Avoiding Probate – Part II The Living Trust

In last week’s column, I answered a reader’s question about how he could avoid probate.  The key, I stated, was to make a list of every asset you own and then make sure each asset would transfer by either title or beneficiary designation.  For example, if you owned a piece of real estate in your name, and you wanted it to go to your child at your death and avoid probate on that property, you’d need to add the child to the deed as a joint owner.  I added that you need to be very careful to avoid adverse tax consequences and you should have a professional advisor help you.

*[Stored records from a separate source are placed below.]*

lemma step_inv (N : Int) (A : List Int) (k : Nat) (_hk1 : 1 ≤ k) (hkN : k < N.toNat)
    (sA : List Int × Int × List Int) (sB : List Int × List Int)
    (h : PInv N k sA sB) :
    PInv N (k + 1) (stepA A sA (k : Int)) (stepB A sB k) := by
  obtain ⟨dp, now, res⟩ := sA
  obtain ⟨tails, resB⟩ := sB
  obtain ⟨h_now, h_pref, h_len, h_sort, h_ge1, h_lek, h_res, h_resl⟩ := h
  simp only at h_now h_pref h_len h_sort h_ge1 h_lek h_res h_resl
  set a := PySem.List.pyGetD A ((k : Nat) : Int) 0 with ha
  have hlenlt : tails.length < dp.length := by omega
  -- the dp prefix is tails
  have hpr : ∀ (j : Nat) (hj : j < tails.length), tails[j]'(hj) = dp[j]'(by omega) := by
    intro j hj
    rw [List.getElem_of_eq h_pref hj, List.getElem_take]
  set c := tails.countP (fun x => decide (x ≤ a)) with hc
  set p := scanPos tails a with hp
  have hple : p = tails.countP (fun x => decide (x < a)) := scanPos_eq_countP tails a h_sort
  have hcle : c ≤ tails.length := List.countP_le_length
  have hplen : p ≤ tails.length := by rw [hple]; exact List.countP_le_length
  have charLE : ∀ (j : Nat) (hj : j < tails.length), (tails[j]'(hj) ≤ a ↔ j < c) := by
    intro j hj
    have := countP_char tails (fun x => decide (x ≤ a))
      (fun x y hxy hy => by simp only [decide_eq_true_eq] at *; omega) h_sort j hj
    simpa using this
  have charLT : ∀ (j : Nat) (hj : j < tails.length), (tails[j]'(hj) < a ↔ j < p) := by
    intro j hj
    have := countP_char tails (fun x => decide (x < a))
      (fun x y hxy hy => by simp only [decide_eq_true_eq] at *; omega) h_sort j hj
    rw [hple]
    simpa using this
  have hgetmono : ∀ (i j : Nat) (hi : i < tails.length) (hj : j < tails.length), i < j →
      tails[i]'(hi) < tails[j]'(hj) := by
    intro i j hi hj hij
    exact List.pairwise_iff_getElem.mp h_sort i j hi hj hij
  -- A's binary search returns the count of tails entries ≤ a
  have hins : check dp now a = (c : Int) := by
    unfold check
    refine checkGo_eq dp a (c : Int) ((tails.length : Nat) : Int) ?_ ?_
      (now - (-1)).toNat (-1) now rfl (by omega) (by omega) (by omega) (by omega)
    · intro j hj0 hjc
      have hjl : j.toNat < tails.length := by omega
      rw [PySem.List.pyGetD_eq_getElem dp 0 hj0 (by omega), ← hpr j.toNat hjl]
      exact (charLE j.toNat hjl).mpr (by omega)
    · intro j hjc hjl
      have hjl' : j.toNat < tails.length := by omega
      rw [PySem.List.pyGetD_eq_getElem dp 0 (by omega) (by omega), ← hpr j.toNat hjl']
      intro hle
      have := (charLE j.toNat hjl').mp hle
      omega
  by_cases hmem : a ∈ tails
  · -- duplicate: A's skip branch fires, B's set is a no-op
    obtain ⟨q, hq, hqa⟩ := List.getElem_of_mem hmem
    have hqc : q < c := (charLE q hq).mp (by rw [hqa])
    have hcq : c = q + 1 := by
      by_contra h'
      have hq1 : q + 1 < tails.length := by omega
      have := (charLE (q + 1) hq1).mpr (by omega)
      have := hgetmono q (q + 1) hq hq1 (by omega)
      omega
    have hpq : p = q := by
      have h1 : ¬ (tails[q]'(hq) < a) := by rw [hqa]; omega
      have h2 : ¬ (q < p) := fun hqp => h1 ((charLT q hq).mpr hqp)
      by_contra h'
      have hplt : p < q := by omega
      have h4 : ¬ (tails[p]'(by omega) < a) :=
        fun hlt => absurd ((charLT p (by omega)).mp hlt) (by omega)
      have := hgetmono p q (by omega) hq hplt
      rw [hqa] at this
      omega
    have hAcond : ¬ ((c : Int) = 0 ∨ ¬ PySem.List.pyGetD dp ((c : Int) - 1) 0 = a) := by
      simp only [not_or, not_not]
      refine ⟨by omega, ?_⟩
      have he : ((c : Int) - 1) = ((q : Nat) : Int) := by omega
      rw [he, PySem.List.pyGetD_natCast, List.getD_eq_getElem _ _ (by omega), ← hpr q hq, hqa]
    have hBset : tails.set p a = tails := by
      rw [hpq, ← hqa]
      exact List.set_getElem_self hq
    have hA : stepA A (dp, now, res) ((k : Nat) : Int)
        = (dp, now, PySem.List.pySetD res ((k : Nat) : Int) now) := by
      simp only [stepA, ← ha, hins, if_neg hAcond]
    have hB : stepB A (tails, resB) k = (tails, resB ++ [((tails.length : Nat) : Int)]) := by
      simp only [stepB, ← ha, ← hp]
      rw [if_neg (show ¬ p = tails.length by omega), hBset]
    rw [hA, hB]
    refine ⟨h_now, h_pref, h_len, h_sort, h_ge1, show tails.length ≤ k + 1 by omega, ?_,
      by simp [h_resl]⟩
    rw [res_update res resB N.toNat k now h_res h_resl hkN, h_now]
  · -- a not in tails: both write a at position p = c
    have hcp : c = p := by
      rw [hc, hple]
      refine List.countP_congr ?_
      intro x hx
      simp only [decide_eq_true_eq]
      constructor
      · intro hxa
        rcases lt_or_eq_of_le hxa with h' | h'
        · exact h'
        · exact absurd (h' ▸ hx) hmem
      · omega
    by_cases hpl : p = tails.length
    · -- append case: insert == now, now increments
      have hall : ∀ x ∈ tails, x < a := by
        have hfull : tails.countP (fun x => decide (x < a)) = tails.length := by omega
        intro x hx
        simpa using List.countP_eq_length.mp hfull x hx
      have hAcond : ((c : Int) = 0 ∨ ¬ PySem.List.pyGetD dp ((c : Int) - 1) 0 = a) := by
        by_cases hc0 : c = 0
        · exact Or.inl (by omega)
        · refine Or.inr ?_
          have hql : c - 1 < tails.length := by omega
          have he : ((c : Int) - 1) = ((c - 1 : Nat) : Int) := by omega
          rw [he, PySem.List.pyGetD_natCast, List.getD_eq_getElem _ _ (by omega),
            ← hpr (c - 1) hql]
          have := hall _ (List.getElem_mem hql)
          omega
      have hA : stepA A (dp, now, res) ((k : Nat) : Int)
          = (PySem.List.pySetD dp ((c : Nat) : Int) a, now + 1,
             PySem.List.pySetD res ((k : Nat) : Int) (now + 1)) := by
        simp only [stepA, ← ha, hins, if_pos hAcond, if_pos (show (c : Int) = now by omega)]
      have hB : stepB A (tails, resB) k
          = (tails ++ [a], resB ++ [(((tails ++ [a]).length : Nat) : Int)]) := by
        simp only [stepB, ← ha, ← hp, if_pos hpl]
      rw [hA, hB]
      refine ⟨?_, ?_, ?_, ?_, ?_, ?_, ?_, ?_⟩
      · simp only [List.length_append, List.length_singleton]
        omega
      · rw [PySem.List.pySetD_natCast]
        have hcl : c = tails.length := by omega
        rw [hcl]
        simp only [List.length_append, List.length_singleton]
        rw [take_set_succ dp tails.length a hlenlt, ← h_pref]
      · simp [h_len]
      · rw [List.pairwise_append]
        exact ⟨h_sort, List.pairwise_singleton _ _, fun x hx y hy => by
          simp only [List.mem_singleton] at hy; rw [hy]; exact hall x hx⟩
      · simp
      · simp only [List.length_append, List.length_singleton]; omega
      · rw [res_update res resB N.toNat k (now + 1) h_res h_resl hkN, h_now]
        simp only [List.length_append, List.length_singleton]
        push_cast
        ring_nf
      · simp [h_resl]
    · -- replace case: insert < now, now unchanged
      have hplt : p < tails.length := by omega
      have hage : a ≤ tails[p]'(hplt) := by
        have : ¬ (tails[p]'(hplt) < a) := fun h' => absurd ((charLT p hplt).mp h') (by omega)
        omega
      have hAcond : ((c : Int) = 0 ∨ ¬ PySem.List.pyGetD dp ((c : Int) - 1) 0 = a) := by
        by_cases hc0 : c = 0
        · exact Or.inl (by omega)
        · refine Or.inr ?_
          have hql : c - 1 < tails.length := by omega
          have he : ((c : Int) - 1) = ((c - 1 : Nat) : Int) := by omega
          rw [he, PySem.List.pyGetD_natCast, List.getD_eq_getElem _ _ (by omega),
            ← hpr (c - 1) hql]
          have := (charLT (c - 1) hql).mpr (by omega)
          omega
      have hA : stepA A (dp, now, res) ((k : Nat) : Int)
          = (PySem.List.pySetD dp ((c : Nat) : Int) a, now,
             PySem.List.pySetD res ((k : Nat) : Int) now) := by
        simp only [stepA, ← ha, hins, if_pos hAcond,
          if_neg (show ¬ (c : Int) = now by omega)]
      have hB : stepB A (tails, resB) k
          = (tails.set p a, resB ++ [(((tails.set p a).length : Nat) : Int)]) := by
        simp only [stepB, ← ha, ← hp, if_neg hpl]
      rw [hA, hB]
      refine ⟨?_, ?_, ?_, ?_, ?_, ?_, ?_, ?_⟩
      · simp only [List.length_set]
        exact h_now
      · rw [PySem.List.pySetD_natCast, hcp]
        simp only [List.length_set]
        rw [List.take_set, ← h_pref]
      · simp [h_len]
      · rw [List.pairwise_iff_getElem]
        intro i j hi hj hij
        simp only [List.length_set] at hi hj
        rw [List.getElem_set, List.getElem_set]
        by_cases hip : p = i
        · rw [if_pos hip, if_neg (by omega)]
          have := hgetmono p j (by omega) hj (by omega)
          omega
        · rw [if_neg hip]
          by_cases hjp : p = j
          · rw [if_pos hjp]
            have := (charLT i hi).mpr (by omega)
            omega
          · rw [if_neg hjp]
            exact hgetmono i j hi hj hij
      · simp only [List.length_set]; omega
      · simp only [List.length_set]; omega
      · rw [res_update res resB N.toNat k now h_res h_resl hkN, h_now]
        simp
      · simp [h_resl]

A little more complicated strategy is to set up a revocable living trust.  These trusts are extremely popular in high probate costs states such as California and New York.  In the typical living trust, you set up the trust and make yourself the trustee. You then retitle your property in the name of the trust. Once this is completed, you manage your property as you always have, with one or two key exceptions. One of the key ingredients in the living trust is that you will name a successor trustee in the event of your death or incapacity.  Having this successor trustee is similar to the power of attorney also discussed in last week’s column.  Here’s an overview of some of the advantages and disadvantages of this strategy:


  • Any property that you transfer to your living trust will avoid the probate process altogether. This means you avoid some expenses and lengthy delays as they relate to the property owned by the living trust.
  • Because property placed in a living trust is not subject to probate, your records are not made public. If you prefer to keep your financial matters out of the public eye, a living trust is an excellent tool.
  • At your death there are minimal time delays incurred in transferring assets to heirs. The assets are already in your trust, and the only thing that changes is your trustee. The trustee is someone whom you have selected.
  • Should you become incompetent due to an accident or illness, your living trust can provide for a quick transfer of management of your assets.
  • A living trust is simple to establish. Any attorney versed in estate planning should be able to set up one.
  • Generally, it is more difficult for someone to challenge a trust than to challenge a will.
  • Living trusts have low maintenance costs. A living trust is treated much the same as outright ownership of property for income tax purposes. If you are your own trustee, there are not any additional taxes, tax returns, or other costs associated with your living trust.
  • Without a living trust, if you own property in multiple states, you may face probate in each of those states. Since a living trust avoids probate altogether, you avoid this problem.
  • If your job causes you to move from state to state, your living trust removes the necessity of having to draw a new will every time you change your state of residence.


Two of the most-often cited disadvantages of the living trust are the costs to draft the trust and the time and costs of transferring your property into the trust.

  1. Costs- with a living trust your attorney must draft both the trust document and a will. The reason for the will is that at death it ‘sweeps’ into your trust  any assets that you might have failed to retitle in the name of your trust while you were alive.  The result of drafting two documents often means more fees than just doing a will alone but in the long run it may not be any more expensive and might even be less expensive since you avoid the expenses associated with probate.
  2. Time and effort- The key to a successful living trust is to actually transfer all of your assets into your trust while you’re alive. It does take time but if you don’t do it now, someone will have to do it at your death.

There are a number of other intricacies that you should consider related to the living trust but if avoiding probate, privacy and management continuity are of concern to you, the living trust is worth a look.

The preceding is a modified excerpt from “J.K. Lasser’s New Rules for Estate, Retirement and Tax Planning”, which I co-authored.